Le conseiller économique auprès du chef du gouvernement, Faycel Derbel, a assuré lors d’un forum tenu, hier, samedi 14 janvier 2017, qu’il est impossible de réaliser le modèle de développement mis en place par l’ancien gouvernement tenant compte de plusieurs facteurs dont, notamment, l’absence de cadre économique et le fait qu’il soit basé sur des hypothèses dépassées par les événements.
M. Derbel a indiqué que la Tunisie souffre d’un déficit de la balance commerciale avoisinant les 12,6 milliards de dinars, notamment, avec la Chine et la Turquie, ainsi que d’une augmentation de la dette extérieure qui atteint les 55 milliards de dinars, outre la déficience de productivité et l’incapacité de concurrencer les marchés extérieurs. Il fait remarquer que si l’on appliquait les normes de Bâle II et III et les IFRS, on constaterait un déficit dans le capital des banques tunisiennes d’une valeur de 2 milliards de dinars, ce qui rendrait irréalisable le modèle de développement proposé.

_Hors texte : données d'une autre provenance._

-- pv_equiv track=rewrite | github.com/tharinduangelo/6.009 | labs/lab5/lab.py | valid_neighbors
-- ===== SOURCE A (Python) =====
-- def first_coord_valid(dim, location):
--     """
--     Returns True if the first coordinate of a given location falls within first board dimension, False otherwise
--
--     >>> first_coord_valid((2,3,4), (2,1,3))
--     False
--     >>> first_coord_valid((9, 7), (7, 5))
--     True
--     """
--     return 0 <= location[0] < dim[0]
--
-- def valid_neighbors(dim, loc):
--     """
--     Parameters
--     ----------
--     dim : tuple of dimensions of board
--     loc : tuple of coordinates of location
--
--     Returns
--     -------
--     a generator object that provides all valid neighbors of location including location when iterated
--
--     >>> {i for i in valid_neighbors((2, 3), (1,1))} == {(0, 1), (1, 2), (0, 0), (1, 1), (0, 2), (1, 0)}
--     True
--     >>> {i for i in valid_neighbors((3, 5), (2, 4))} == {(2, 3), (2, 4), (1, 3), (1, 4), (3, 4)}
--     False
--     """
--
--     # base case
--     if len(loc) == 1:
--         for i in range(-1, 2):
--             neighbor = (loc[0] + i,)
--             #check if location within board
--             if first_coord_valid(dim, neighbor): yield neighbor
--     # recursive case
--     else:
--         for sub_combinations in valid_neighbors(dim[1:], loc[1:]):
--             for i in range(-1, 2):
--                 neighbor = (loc[0] + i,) + sub_combinations
--                 # check if location within board
--                 if first_coord_valid(dim, neighbor): yield neighbor
-- ===== SOURCE B (Python) =====
-- def valid_neighbors(dim, loc):
--     # Flat base-3 enumeration of the 3**len(loc) offset combinations instead of
--     # recursion: digit j of the counter (coordinate 0 varying fastest) gives the
--     # offset of coordinate j, so the yield order matches the recursive version.
--     for idx in range(3 ** len(loc)):
--         k = idx
--         neighbor = []
--         for c in loc:
--             neighbor.append(c + k % 3 - 1)
--             k //= 3
--         if all(0 <= v < d for v, d in zip(neighbor, dim)):
--             yield tuple(neighbor)
-- ===== Notes on version B (the rewrite author's own statement) =====
-- stated objective: alternative
-- what changed: Replaces A's recursive per-level generator (recursion on loc with per-level head-coordinate filtering) by a single flat loop counting 0..3**len(loc)-1, decoding each counter in base 3 into the offset tuple (first coordinate fastest) and keeping the neighbor when all coordinates pass one whole-tuple bounds test.
-- outside the precondition, e.g. on valid_neighbors((2,), (1, -3)): A returns [], B returns [(0, -4), (1, -4), (0, -3), (1, -3), (0, -2), (1, -2)]
import Mathlib
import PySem

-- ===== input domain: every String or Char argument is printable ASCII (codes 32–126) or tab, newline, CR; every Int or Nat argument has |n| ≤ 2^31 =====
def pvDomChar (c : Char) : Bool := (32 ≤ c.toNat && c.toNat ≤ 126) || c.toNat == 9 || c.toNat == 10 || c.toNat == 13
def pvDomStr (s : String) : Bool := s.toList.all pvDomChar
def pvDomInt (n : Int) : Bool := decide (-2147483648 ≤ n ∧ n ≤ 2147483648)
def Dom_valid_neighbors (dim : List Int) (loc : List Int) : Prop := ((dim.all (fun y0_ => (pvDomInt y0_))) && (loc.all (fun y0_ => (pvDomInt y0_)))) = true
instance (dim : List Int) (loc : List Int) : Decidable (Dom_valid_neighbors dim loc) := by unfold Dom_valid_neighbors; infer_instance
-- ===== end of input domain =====

-- B replaces A's recursive generator by a single flat base-3 counter loop (one pass over
-- 3^len(loc) indices with a whole-tuple validity test); same values in the same order.

-- ===== PORT A =====
def first_coord_valid (dim : List Int) (location : List Int) : Bool :=
  -- location[0], dim[0]; none = IndexError (excluded by Pre_)
  match PySem.List.pyGet? location 0, PySem.List.pyGet? dim 0 with
  | some l, some d => decide (0 ≤ l ∧ l < d)
  | _, _ => false

def valid_neighbors : List Int → List Int → List (List Int)
  | _, [] => []          -- Python recurses forever here (RecursionError); outside Pre_
  | dim, [x] =>
    (PySem.List.pyRange (-1) 2).foldl
      (fun acc i => if first_coord_valid dim [x + i] then acc ++ [[x + i]] else acc) []
  | dim, x :: rest =>
    (valid_neighbors (PySem.List.slice dim (some 1) none) rest).foldl
      (fun acc sub =>
        (PySem.List.pyRange (-1) 2).foldl
          (fun acc2 i =>
            if first_coord_valid dim ((x + i) :: sub) then acc2 ++ [(x + i) :: sub] else acc2)
          acc)
      []

-- ===== PORT B =====
def vnAltNeighbor (loc : List Int) (k : Int) : List Int :=
  match loc with
  | [] => []
  | c :: rest => (c + PySem.Int.mod k 3 - 1) :: vnAltNeighbor rest (PySem.Int.floordiv k 3)

def vnAllValid (dim : List Int) (nb : List Int) : Bool :=
  (nb.zip dim).all (fun p => decide (0 ≤ p.1 ∧ p.1 < p.2))

def valid_neighbors_alt (dim : List Int) (loc : List Int) : List (List Int) :=
  (PySem.List.pyRange 0 ((3 : Int) ^ loc.length)).foldl
    (fun acc idx =>
      if vnAllValid dim (vnAltNeighbor loc idx) then acc ++ [vnAltNeighbor loc idx] else acc)
    []

-- ===== PRECONDITION & SPEC =====
-- Pre_ restricts to the natural domain (a location with no more coordinates than the board
-- has dimensions, and at least one): A raises RecursionError on empty loc, and on loc longer
-- than dim it raises IndexError on dim[0] except when short-circuiting on all-negative
-- overhanging coordinates makes it accidentally return [] on that malformed input.
def Pre_valid_neighbors (dim : List Int) (loc : List Int) : Prop :=
  loc ≠ [] ∧ loc.length ≤ dim.length
instance (dim : List Int) (loc : List Int) : Decidable (Pre_valid_neighbors dim loc) := by
  unfold Pre_valid_neighbors; infer_instance

def pvWitness_valid_neighbors : List Int × List Int := ([2, 3], [1, 1])

def Spec_valid_neighbors (dim : List Int) (loc : List Int) (out : List (List Int)) : Prop := out = valid_neighbors_alt dim loc
instance (dim : List Int) (loc : List Int) (out : List (List Int)) : Decidable (Spec_valid_neighbors dim loc out) := by unfold Spec_valid_neighbors; infer_instance

-- ===== CLAIM (what is proved, stated in full; the proofs are below) =====
def Claim_equal_valid_neighbors : Prop := ∀ (dim : List Int) (loc : List Int), Dom_valid_neighbors dim loc → Pre_valid_neighbors dim loc → Spec_valid_neighbors dim loc (valid_neighbors dim loc)

-- ===== LEMMAS AND PROOFS =====

-- the three candidate head coordinates of A's level, filtered by the board bound
def tri (x d : Int) : List Int :=
  [x + -1, x + 0, x + 1].filter (fun v => decide (0 ≤ v ∧ v < d))

theorem pyGet?_cons_zero (a : Int) (l : List Int) : PySem.List.pyGet? (a :: l) 0 = some a := by
  simp [pysem]

theorem A_base (d x : Int) (dt : List Int) :
    valid_neighbors (d :: dt) [x] = (tri x d).map (fun v => [v]) := by
  have hr : PySem.List.pyRange (-1) 2 = [-1, 0, 1] := by decide
  simp only [valid_neighbors, hr, first_coord_valid, List.foldl, pyGet?_cons_zero,
    tri, List.filter_cons, List.filter_nil]
  split_ifs <;> simp

theorem A_step (d x : Int) (dt rest : List Int) (hr : rest ≠ []) :
    valid_neighbors (d :: dt) (x :: rest) =
      (valid_neighbors dt rest).flatMap (fun sub => (tri x d).map (fun v => v :: sub)) := by
  obtain ⟨r0, rs, rfl⟩ := List.exists_cons_of_ne_nil hr
  have hR : PySem.List.pyRange (-1) 2 = [-1, 0, 1] := by decide
  have hslice : PySem.List.slice (d :: dt) (some 1) none = dt := by simp [pysem]
  show (valid_neighbors (PySem.List.slice (d :: dt) (some 1) none) (r0 :: rs)).foldl _ [] = _
  rw [hslice]
  rw [PySem.List.foldl_congr_mem _ _
      (fun acc sub => acc ++ (tri x d).map (fun v => v :: sub)) _ ?_]
  · exact PySem.List.foldl_append_eq_flatMap _ _ _
  · intro acc sub _
    simp only [hR, List.foldl, first_coord_valid, pyGet?_cons_zero,
      tri, List.filter_cons, List.filter_nil]
    split_ifs <;> simp

theorem vn_alt_digit (x q : Int) (rest : List Int) (r : Int) (h0 : 0 ≤ r) (h3 : r < 3) :
    vnAltNeighbor (x :: rest) (3 * q + r) = (x + r - 1) :: vnAltNeighbor rest q := by
  have hd : PySem.Int.floordiv (3 * q + r) 3 = q := by
    rw [PySem.Int.floordiv_eq_iff_of_pos (by omega)]; omega
  have hm : PySem.Int.mod (3 * q + r) 3 = r := by
    have := PySem.Int.floordiv_mul_add_mod (3 * q + r) 3
    rw [hd] at this; omega
  simp only [vnAltNeighbor]
  rw [hd, hm]

theorem range_triple (m : Nat) :
    PySem.List.pyRange 0 (3 * (m : Int)) =
      (PySem.List.pyRange 0 (m : Int)).flatMap (fun q => [3 * q, 3 * q + 1, 3 * q + 2]) := by
  induction m with
  | zero => decide
  | succ n ih =>
    have h1 : (3 : Int) * ((n + 1 : Nat) : Int) = (3 * (n : Int) + 1) + 1 + 1 := by push_cast; ring
    have h2 : ((n + 1 : Nat) : Int) = (n : Int) + 1 := by push_cast; ring
    rw [h1, PySem.List.pyRange_one_succ_right (by omega),
        PySem.List.pyRange_one_succ_right (by omega),
        PySem.List.pyRange_one_succ_right (by positivity), ih,
        h2, PySem.List.pyRange_one_succ_right (by positivity)]
    have h3 : (3 : Int) * (n : Int) + 1 + 1 = 3 * (n : Int) + 2 := by ring
    rw [h3]
    simp [List.flatMap_append]

theorem B_nil (dt : List Int) : valid_neighbors_alt dt [] = [[]] := by
  simp [valid_neighbors_alt, vnAltNeighbor, vnAllValid]

theorem B_flat (dim loc : List Int) :
    valid_neighbors_alt dim loc =
      (PySem.List.pyRange 0 ((3 : Int) ^ loc.length)).flatMap
        (fun idx => if vnAllValid dim (vnAltNeighbor loc idx) then [vnAltNeighbor loc idx] else []) := by
  unfold valid_neighbors_alt
  rw [PySem.List.foldl_congr_mem _ _
      (fun acc idx => acc ++ (if vnAllValid dim (vnAltNeighbor loc idx) then [vnAltNeighbor loc idx] else [])) _
      (by intro acc idx _; split <;> simp_all)]
  simp only [PySem.List.foldl_append_eq_flatMap, List.nil_append]

theorem B_step (d x : Int) (dt rest : List Int) :
    valid_neighbors_alt (d :: dt) (x :: rest) =
      (valid_neighbors_alt dt rest).flatMap (fun sub => (tri x d).map (fun v => v :: sub)) := by
  rw [B_flat (d :: dt) (x :: rest), B_flat dt rest]
  have hpn : ((3 : Int) ^ rest.length) = ((3 ^ rest.length : Nat) : Int) := by push_cast; ring
  have hpow : ((3 : Int) ^ (x :: rest).length) = 3 * ((3 ^ rest.length : Nat) : Int) := by
    rw [← hpn]; simp [List.length_cons]; ring
  rw [hpow, range_triple, ← hpn, List.flatMap_assoc, List.flatMap_assoc]
  apply List.flatMap_congr
  intro q _
  have d0 : vnAltNeighbor (x :: rest) (3 * q) = (x + -1) :: vnAltNeighbor rest q := by
    have h := vn_alt_digit x q rest 0 (by omega) (by omega)
    rw [show (3:Int) * q + 0 = 3 * q by ring, show x + 0 - 1 = x + -1 by ring] at h
    exact h
  have d1 : vnAltNeighbor (x :: rest) (3 * q + 1) = (x + 0) :: vnAltNeighbor rest q := by
    have h := vn_alt_digit x q rest 1 (by omega) (by omega)
    rw [show x + 1 - 1 = x + 0 by ring] at h
    exact h
  have d2 : vnAltNeighbor (x :: rest) (3 * q + 2) = (x + 1) :: vnAltNeighbor rest q := by
    have h := vn_alt_digit x q rest 2 (by omega) (by omega)
    rw [show x + 2 - 1 = x + 1 by ring] at h
    exact h
  simp only [List.flatMap_cons, List.flatMap_nil, List.append_nil, d0, d1, d2]
  simp only [vnAllValid, List.zip_cons_cons, List.all_cons, tri,
    List.filter_cons, List.filter_nil]
  by_cases hsub : (List.zip (vnAltNeighbor rest q) dt).all (fun p => decide (0 ≤ p.1 ∧ p.1 < p.2)) = true
  · simp only [hsub, Bool.and_true]
    split_ifs <;> simp
  · have hb : (((vnAltNeighbor rest q).zip dt).all fun p => decide (0 ≤ p.1 ∧ p.1 < p.2)) = false := by
      simpa using hsub
    simp only [hb, Bool.and_false]
    simp

theorem main_equiv : ∀ (loc dim : List Int), loc ≠ [] → loc.length ≤ dim.length →
    valid_neighbors dim loc = valid_neighbors_alt dim loc := by
  intro loc
  induction loc with
  | nil => intro _ h; exact absurd rfl h
  | cons x rest ih =>
    intro dim _ hlen
    cases dim with
    | nil => simp at hlen
    | cons d dt =>
      cases rest with
      | nil =>
        rw [A_base, B_step, B_nil]; simp
      | cons r0 rs =>
        rw [A_step d x dt (r0 :: rs) (by simp), B_step,
            ih dt (by simp) (by simpa using hlen)]

-- ===== VERDICT (by name: the statement is the Claim_ definition above) =====
theorem valid_neighbors_spec : Claim_equal_valid_neighbors := by
  intro dim loc _ hpre
  unfold Spec_valid_neighbors
  exact main_equiv loc dim hpre.1 hpre.2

Par ailleurs, il a précisé que le modèle de développement requiert un taux de croissance atteignant les 7% durant les trois prochaines années afin d’atteindre le taux prévu de 5%, notant que les indices économiques indiquent l’impossibilité de créer les 58 mille postes d’emplois envisagés dans le modèle de développement.
Il a considéré que parmi les solutions proposées, la concentration des efforts sur l’emploi, la réforme du système fiscal, la réforme du système financier, ainsi que le contrôle des équilibres financiers à travers la remise du déficit budgétaire à un niveau raisonnable. D’autre part, il a assuré que le défi économique reste de loin, plus difficile à relever, que celui politique, soulignant que la transition économique est encore fragile, vu que l’économie ne supporte pas de concessions comme la politique et nécessite plutôt des réformes douloureuses.